In this context, the ability to access timely, reliable, and clearly presented information becomes a cornerstone of shared decision-making and patient-centered care [4]. In addition, disparities in health literacy can exacerbate inequities in care outcomes, underscoring the importance of personalized and accessible communication tools. Evidence suggests that patients’ improved understanding of their condition, treatment plans, and recovery processes enhances satisfaction, alleviates excessive anxiety, and fosters greater engagement in the clinical pathway [5].
With the rise of digital technologies, artificial intelligence (AI) has become a promising resource for addressing patient information needs. Large language models (LLMs), particularly conversational AI systems built on LLMs like ChatGPT, have gained attention as potential tools for delivering health-related information [6,7,8]. Their applications in healthcare have been explored across various contexts, including clinical decision support, medical documentation, answering medical queries, and patient education [9,10].
Importantly, as LLMs are increasingly incorporated into publicly available tools, patients may turn to these systems for guidance before or after consulting a medical professional. This trend raises both opportunities and concerns. On the one hand, these tools could help fill information gaps, especially when access to health professionals is limited. On the other hand, the lack of human supervision, variability in content quality, and limited ability to provide personalized responses call for systematic evaluation of these tools, especially when used in sensitive settings, such as cancer surgery. The reliability of these systems as a source of medical information—particularly in the sensitive context of breast cancer—remains a subject of growing debate [6,11,12]. While some studies highlight limitations, such as inconsistencies and contradictory outputs, others raise concerns about the information’s accuracy, privacy, bias, and legality. Additionally, questions persist regarding the systems’ ability to fully understand user questions and deliver easily understandable answers [13,14].
Understanding how these models perform in realistic, patient-centered scenarios can help define their appropriate role within clinical workflows.
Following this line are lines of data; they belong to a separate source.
-- pv_equiv track=rewrite | github.com/CuP-Z/CoCRS | model_con.py | _edge_list
-- ===== SOURCE A (Python) =====
-- from collections import defaultdict
--
-- def _edge_list(kg, n_entity, hop):
--     edge_list = []
--     for h in range(hop):
--         for entity in range(n_entity):
--             # add self loop
--             # edge_list.append((entity, entity))
--             # self_loop id = 185
--             edge_list.append((entity, entity, 185))
--             if entity not in kg:
--                 continue
--             for tail_and_relation in kg[entity]:
--                 if entity != tail_and_relation[1] and tail_and_relation[0] != 185 :# and tail_and_relation[0] in EDGE_TYPES:
--                     edge_list.append((entity, tail_and_relation[1], tail_and_relation[0]))
--                     edge_list.append((tail_and_relation[1], entity, tail_and_relation[0]))
--
--     relation_cnt = defaultdict(int)
--     relation_idx = {}
--     for h, t, r in edge_list:
--         relation_cnt[r] += 1
--
--     count_min = 500
--     for h, t, r in edge_list:
--         if relation_cnt[r] > count_min and r not in relation_idx:
--             relation_idx[r] = len(relation_idx)
--
--     return [(h, t, relation_idx[r]) for h, t, r in edge_list if relation_cnt[r] > count_min], len(relation_idx)
-- ===== SOURCE B (Python) =====
-- from collections import Counter
--
-- def _edge_list(kg, n_entity, hop):
--     if hop <= 0:
--         return [], 0
--     # One hop's edge block built once; relation counts scaled by hop instead of
--     # duplicating the list; relation index kept as a first-appearance list.
--     def block(e):
--         yield (e, e, 185)
--         for r, t in kg.get(e, []):
--             if e != t and r != 185:
--                 yield (e, t, r)
--                 yield (t, e, r)
--
--     single = [edge for e in range(n_entity) for edge in block(e)]
--     cnt = Counter(r for _, _, r in single)
--     kept_rels = []
--     for _, _, r in single:
--         if cnt[r] * hop > 500 and r not in kept_rels:
--             kept_rels.append(r)
--     out = [(h, t, kept_rels.index(r)) for h, t, r in single if cnt[r] * hop > 500]
--     return out * hop, len(kept_rels)
-- ===== Notes on version B (the rewrite author's own statement) =====
-- stated objective: simpler
-- what changed: B generates one hop's edge block via a generator/comprehension pipeline instead of A's hop-times accumulation loop, counts relations once with Counter and compares count*hop against 500, keeps the qualifying relations as a first-appearance list (list.index replaces A's dict of running sizes), and replicates the filtered block hop times only at the end, so counting/indexing/filtering no longer run over the hop-fold duplicated list.
import Mathlib
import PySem
-- pv_equiv track=rewrite | github.com/bynkook/assyplan | src/python/step_table.py | _build_member_to_element_mapping
-- ===== SOURCE A (Python) =====
-- from typing import Any, Dict, List, Set, Tuple
--
-- def _build_member_to_element_mapping(
--     elements: List[Tuple[int, int, int, str]],
-- ) -> Dict[str, int]:
--     """Build mapping from member ID (string) to element ID (int).
--
--     Assumes elements are indexed sequentially starting from 1,
--     and member IDs follow alphabetical ordering that maps to
--     element indices.
--
--     Args:
--         elements: List of (element_id, node_i_id, node_j_id, member_type) tuples.
--
--     Returns:
--         Dictionary mapping member_id to element_id.
--     """
--     # Sort elements by element_id to ensure consistent ordering
--     sorted_elements = sorted(elements, key=lambda e: e[0])
--
--     # Generate member IDs: A, B, C, ... AA, AB, ...
--     def get_member_id(idx: int) -> str:
--         """Convert index to member ID (A=0, B=1, ..., Z=25, AA=26, etc)."""
--         result = ""
--         idx += 1
--         while idx > 0:
--             idx -= 1
--             result = chr(ord("A") + (idx % 26)) + result
--             idx //= 26
--         return result
--
--     mapping: Dict[str, int] = {}
--     for idx, element in enumerate(sorted_elements):
--         element_id = element[0]
--         member_id = get_member_id(idx)
--         mapping[member_id] = element_id
--
--     return mapping
-- ===== SOURCE B (Python) =====
-- from typing import Dict, List, Tuple
--
--
-- def _build_member_to_element_mapping(
--     elements: List[Tuple[int, int, int, str]],
-- ) -> Dict[str, int]:
--     """Map bijective base-26 member IDs (A, B, ..., Z, AA, ...) to element IDs.
--
--     Instead of converting each index to a label by repeated division, walk the
--     label sequence with an odometer-style successor: increment the last letter,
--     carrying Z -> A leftwards, prepending 'A' on overflow.
--     """
--     sorted_elements = sorted(elements, key=lambda e: e[0])
--
--     def _next_label(label: str) -> str:
--         chars = list(label)
--         i = len(chars) - 1
--         while i >= 0 and chars[i] == "Z":
--             chars[i] = "A"
--             i -= 1
--         if i < 0:
--             return "A" + "".join(chars)
--         chars[i] = chr(ord(chars[i]) + 1)
--         return "".join(chars)
--
--     mapping: Dict[str, int] = {}
--     label = "A"
--     for element in sorted_elements:
--         mapping[label] = element[0]
--         label = _next_label(label)
--     return mapping
-- ===== Notes on version B (the rewrite author's own statement) =====
-- stated objective: alternative
-- what changed: Replaces the per-index repeated-division conversion to bijective base-26 with an odometer-style label successor carried along the loop (increment last letter, carry Z->A, prepend A on overflow); the dict is built by zipping this label stream against the sorted elements.
import Mathlib
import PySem

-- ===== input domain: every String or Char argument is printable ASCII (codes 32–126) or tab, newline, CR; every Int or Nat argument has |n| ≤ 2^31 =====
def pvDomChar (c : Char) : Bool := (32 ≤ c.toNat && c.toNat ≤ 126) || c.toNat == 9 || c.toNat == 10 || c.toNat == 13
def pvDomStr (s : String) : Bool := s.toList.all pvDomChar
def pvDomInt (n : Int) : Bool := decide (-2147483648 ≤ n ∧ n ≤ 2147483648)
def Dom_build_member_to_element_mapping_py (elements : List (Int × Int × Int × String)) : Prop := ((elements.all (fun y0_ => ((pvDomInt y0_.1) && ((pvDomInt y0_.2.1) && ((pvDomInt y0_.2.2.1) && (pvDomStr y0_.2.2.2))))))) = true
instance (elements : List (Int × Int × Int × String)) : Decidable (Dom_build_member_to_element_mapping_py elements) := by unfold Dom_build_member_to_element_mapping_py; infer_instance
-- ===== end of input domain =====

-- B replaces A's per-index repeated-division base-26 conversion with an odometer-style
-- label successor carried along the loop (alternative decomposition, same cost).

-- ===== PORT A =====
-- the while-loop of get_member_id: while idx > 0: idx -= 1; result = chr(65 + idx%26) + result; idx //= 26
def gmLoop (idx : Int) (result : List Char) : List Char :=
  if h : idx > 0 then
    gmLoop (PySem.Int.floordiv (idx - 1) 26)
      (Char.ofNat ((65 + PySem.Int.mod (idx - 1) 26).toNat) :: result)
  else result
termination_by idx.toNat
decreasing_by
  rw [PySem.Int.floordiv_eq_ediv_of_pos (by norm_num : (0:Int) < 26)]
  have h2 : (idx - 1) / 26 ≤ idx - 1 := Int.ediv_le_self 26 (by omega)
  omega

def get_member_id (idx : Int) : String := String.ofList (gmLoop (idx + 1) [])

def build_member_to_element_mapping_py (elements : List (Int × Int × Int × String)) : List (String × Int) :=
  let sorted_elements := PySem.List.sorted elements (fun e => e.1)
  let mapping := (PySem.List.enumerate sorted_elements).foldl
      (fun m ie => PySem.Dict.insert m (get_member_id ie.1) ie.2.1) PySem.Dict.empty
  mapping.items

-- ===== PORT B =====
-- _next_label's right-to-left carry scan, as structural recursion on the reversed letters
def incRev : List Char → List Char
  | [] => ['A']
  | c :: cs => if c = 'Z' then 'A' :: incRev cs else Char.ofNat (c.toNat + 1) :: cs

def nextLabel (s : String) : String := String.ofList (incRev s.toList.reverse).reverse

def build_member_to_element_mapping_py_alt (elements : List (Int × Int × Int × String)) : List (String × Int) :=
  let sorted_elements := PySem.List.sorted elements (fun e => e.1)
  (sorted_elements.foldl
      (fun (st : PySem.Dict String Int × String) e =>
        (PySem.Dict.insert st.1 st.2 e.1, nextLabel st.2))
      (PySem.Dict.empty, "A")).1.items

-- ===== PRECONDITION & SPEC =====
def Spec_build_member_to_element_mapping_py (elements : List (Int × Int × Int × String)) (out : List (String × Int)) : Prop := out = build_member_to_element_mapping_py_alt elements
instance (elements : List (Int × Int × Int × String)) (out : List (String × Int)) : Decidable (Spec_build_member_to_element_mapping_py elements out) := by unfold Spec_build_member_to_element_mapping_py; infer_instance

-- ===== CLAIM (what is proved, stated in full; the proofs are below) =====
def Claim_equal_build_member_to_element_mapping_py : Prop := ∀ (elements : List (Int × Int × Int × String)), Dom_build_member_to_element_mapping_py elements → Spec_build_member_to_element_mapping_py elements (build_member_to_element_mapping_py elements)

-- ===== LEMMAS AND PROOFS =====
-- bijective base-26 digits of n, most significant first (A's label for index n-1)
def repN : Nat → List Char
  | 0 => []
  | n + 1 => repN (n / 26) ++ [Char.ofNat (65 + n % 26)]
decreasing_by
  have := Nat.div_le_self n 26; omega

theorem charToNat (n : Nat) (h : n < 55296) : (Char.ofNat n).toNat = n := by
  have hv : n.isValidChar := Or.inl h
  simp [Char.ofNat, hv, Char.ofNatAux, Char.toNat]

theorem gmLoop_eq (n : Nat) : ∀ res : List Char, gmLoop (n : Int) res = repN n ++ res := by
  induction n using Nat.strong_induction_on with
  | _ n ih =>
    intro res
    match n with
    | 0 => rw [gmLoop]; simp [repN]
    | m + 1 =>
      rw [gmLoop]
      have hpos : ((m + 1 : Nat) : Int) > 0 := by positivity
      simp only [hpos, dite_true]
      have hsub : ((m + 1 : Nat) : Int) - 1 = (m : Int) := by push_cast; ring
      rw [hsub]
      have hf : PySem.Int.floordiv (m : Int) 26 = ((m / 26 : Nat) : Int) := by
        exact_mod_cast PySem.Int.floordiv_natCast m 26
      have hm : PySem.Int.mod (m : Int) 26 = ((m % 26 : Nat) : Int) := by
        exact_mod_cast PySem.Int.mod_natCast m 26
      rw [hf, hm]
      have ht : ((65 : Int) + ((m % 26 : Nat) : Int)).toNat = 65 + m % 26 := by omega
      rw [ht, ih (m / 26) (by omega)]
      have e1 : repN (m + 1) = repN (m / 26) ++ [Char.ofNat (65 + m % 26)] := by simp [repN]
      rw [e1, List.append_assoc]
      simp

theorem get_member_id_eq (n : Nat) : get_member_id (n : Int) = String.ofList (repN (n + 1)) := by
  unfold get_member_id
  have h : (n : Int) + 1 = ((n + 1 : Nat) : Int) := by push_cast; ring
  rw [h, gmLoop_eq, List.append_nil]

theorem incRev_rep (n : Nat) : incRev (repN n).reverse = (repN (n + 1)).reverse := by
  induction n using Nat.strong_induction_on with
  | _ n ih =>
    match n with
    | 0 => simp [repN, incRev]
    | m + 1 =>
      have e1 : repN (m + 1) = repN (m / 26) ++ [Char.ofNat (65 + m % 26)] := by simp [repN]
      have e2 : repN (m + 2) = repN ((m + 1) / 26) ++ [Char.ofNat (65 + (m + 1) % 26)] := by
        simp [repN]
      have hlt : m % 26 < 26 := Nat.mod_lt _ (by omega)
      by_cases hk : m % 26 = 25
      · have hz : Char.ofNat (65 + m % 26) = 'Z' := by rw [hk]
        have h1 : (m + 1) % 26 = 0 := by omega
        have h2 : (m + 1) / 26 = m / 26 + 1 := by omega
        rw [e1, hz, e2, h1, h2]
        simp only [List.reverse_append, List.reverse_cons, List.reverse_nil, List.nil_append,
          List.singleton_append, incRev]
        rw [if_true, ih (m / 26) (by omega)]
      · have hnz : Char.ofNat (65 + m % 26) ≠ 'Z' := by
          intro he
          have h90 : ('Z' : Char) = Char.ofNat 90 := by decide
          rw [h90] at he
          have := congrArg Char.toNat he
          rw [charToNat _ (by omega), charToNat _ (by omega)] at this
          omega
        have h1 : (m + 1) % 26 = m % 26 + 1 := by omega
        have h2 : (m + 1) / 26 = m / 26 := by omega
        rw [e1, e2, h1, h2]
        simp only [List.reverse_append, List.reverse_cons, List.reverse_nil, List.nil_append,
          List.singleton_append, incRev]
        rw [if_neg hnz]
        congr 1
        have hc : 65 + m % 26 + 1 = 65 + (m % 26 + 1) := by omega
        rw [charToNat _ (by omega), hc]

theorem nextLabel_rep (n : Nat) :
    nextLabel (String.ofList (repN n)) = String.ofList (repN (n + 1)) := by
  unfold nextLabel
  have h : (String.ofList (repN n)).toList = repN n := by simp
  rw [h, incRev_rep, List.reverse_reverse]

theorem fold_eq (l : List (Int × Int × Int × String)) : ∀ (i : Nat) (d : PySem.Dict String Int),
    (PySem.List.enumerate l (i : Int)).foldl
        (fun m ie => PySem.Dict.insert m (get_member_id ie.1) ie.2.1) d
      = (l.foldl
          (fun (st : PySem.Dict String Int × String) e =>
            (PySem.Dict.insert st.1 st.2 e.1, nextLabel st.2))
          (d, String.ofList (repN (i + 1)))).1 := by
  induction l with
  | nil => intro i d; simp [PySem.List.enumerate_nil]
  | cons x xs ih =>
    intro i d
    rw [PySem.List.enumerate_cons]
    simp only [List.foldl_cons]
    rw [get_member_id_eq i, nextLabel_rep]
    have h : (i : Int) + 1 = ((i + 1 : Nat) : Int) := by push_cast; ring
    rw [h, ih (i + 1)]

-- ===== VERDICT (by name: the statement is the Claim_ definition above) =====
theorem build_member_to_element_mapping_py_spec : Claim_equal_build_member_to_element_mapping_py := by
  intro elements _
  unfold Spec_build_member_to_element_mapping_py
  simp only [build_member_to_element_mapping_py, build_member_to_element_mapping_py_alt]
  have hA : ("A" : String) = String.ofList (repN 1) := by
    have h1 : repN 1 = ['A'] := by simp [repN]
    rw [h1]
  rw [hA]
  have hf := fold_eq (PySem.List.sorted elements (fun e => e.1)) 0 PySem.Dict.empty
  simp only [Nat.cast_zero, Nat.zero_add] at hf
  rw [hf]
Rather than acting as stand-alone sources of medical advice, language templates, such as ChatGPT, could be integrated as support tools that reinforce information provided during consultations, clarify perioperative instructions, and offer accessible summaries of key recommendations. For example, they could be used to generate patient handouts, discharge instructions, or customized digital FAQs for common issues in breast cancer surgery. These tools can be particularly helpful in settings where time constraints limit in-person explanations or when patients require additional reassurance upon returning home. In this way, LLMs can help bridge communication gaps and help make patients more informed, engaged, and confident, without replacing the essential human relationship at the heart of surgical care.
In light of these considerations, the present study aims to evaluate the accuracy and readability of the conversational version of OpenAI’s GPT (ChatGPT) in generating responses to questions commonly asked by breast cancer patients regarding perioperative care, particularly about preparation for and recovery from surgery.

2. Materials and Methods

This observational study was conducted in November 2024. Fifteen questions, designed to represent queries from breast cancer patients, were submitted to ChatGPT (4o version). The questions concerned preparation for and recovery from surgery. Using REDCap’s “survey” feature, questions were administered anonymously to a group of 35 breast surgeons. Of these, 29 completed the survey, and their responses were included in the analysis. The readability was assessed using a readability tool accessed through a web-based application. Figure 1 presents the methodological workflow.

2.1. Questions

Drawing on clinical guidelines, clinical experience, scientific materials related to preoperative education, and printed educational brochures (based on national and international guidelines) routinely used, 15 questions were developed to simulate those of breast cancer patients, focusing on perioperative care and emphasizing preparation for and recovery from surgery. The topics addressed by these questions included smoking cessation, fasting, preoperative tests, medication management, skin preparation and shaving before surgery; wound care, drainage management, return to physical activity, lymphoedema prevention, nutrition, and pain management after surgery; as well as the psychological impact of the procedure, its effects on intimate and sexual life, the expected duration of hospitalization, and the need for follow-up care. The complete list of questions can be found in Supplementary Table S1.
To minimize biases and ensure consistency in ChatGPT’s responses, each question was submitted to the chat using a standardized prompt. The prompts explicitly specified that they came from women with breast cancer preparing for surgery, aiming to replicate realistic patient queries. Each question began with the standardized sentence “I need surgery for breast cancer” to provide context and ensure uniformity.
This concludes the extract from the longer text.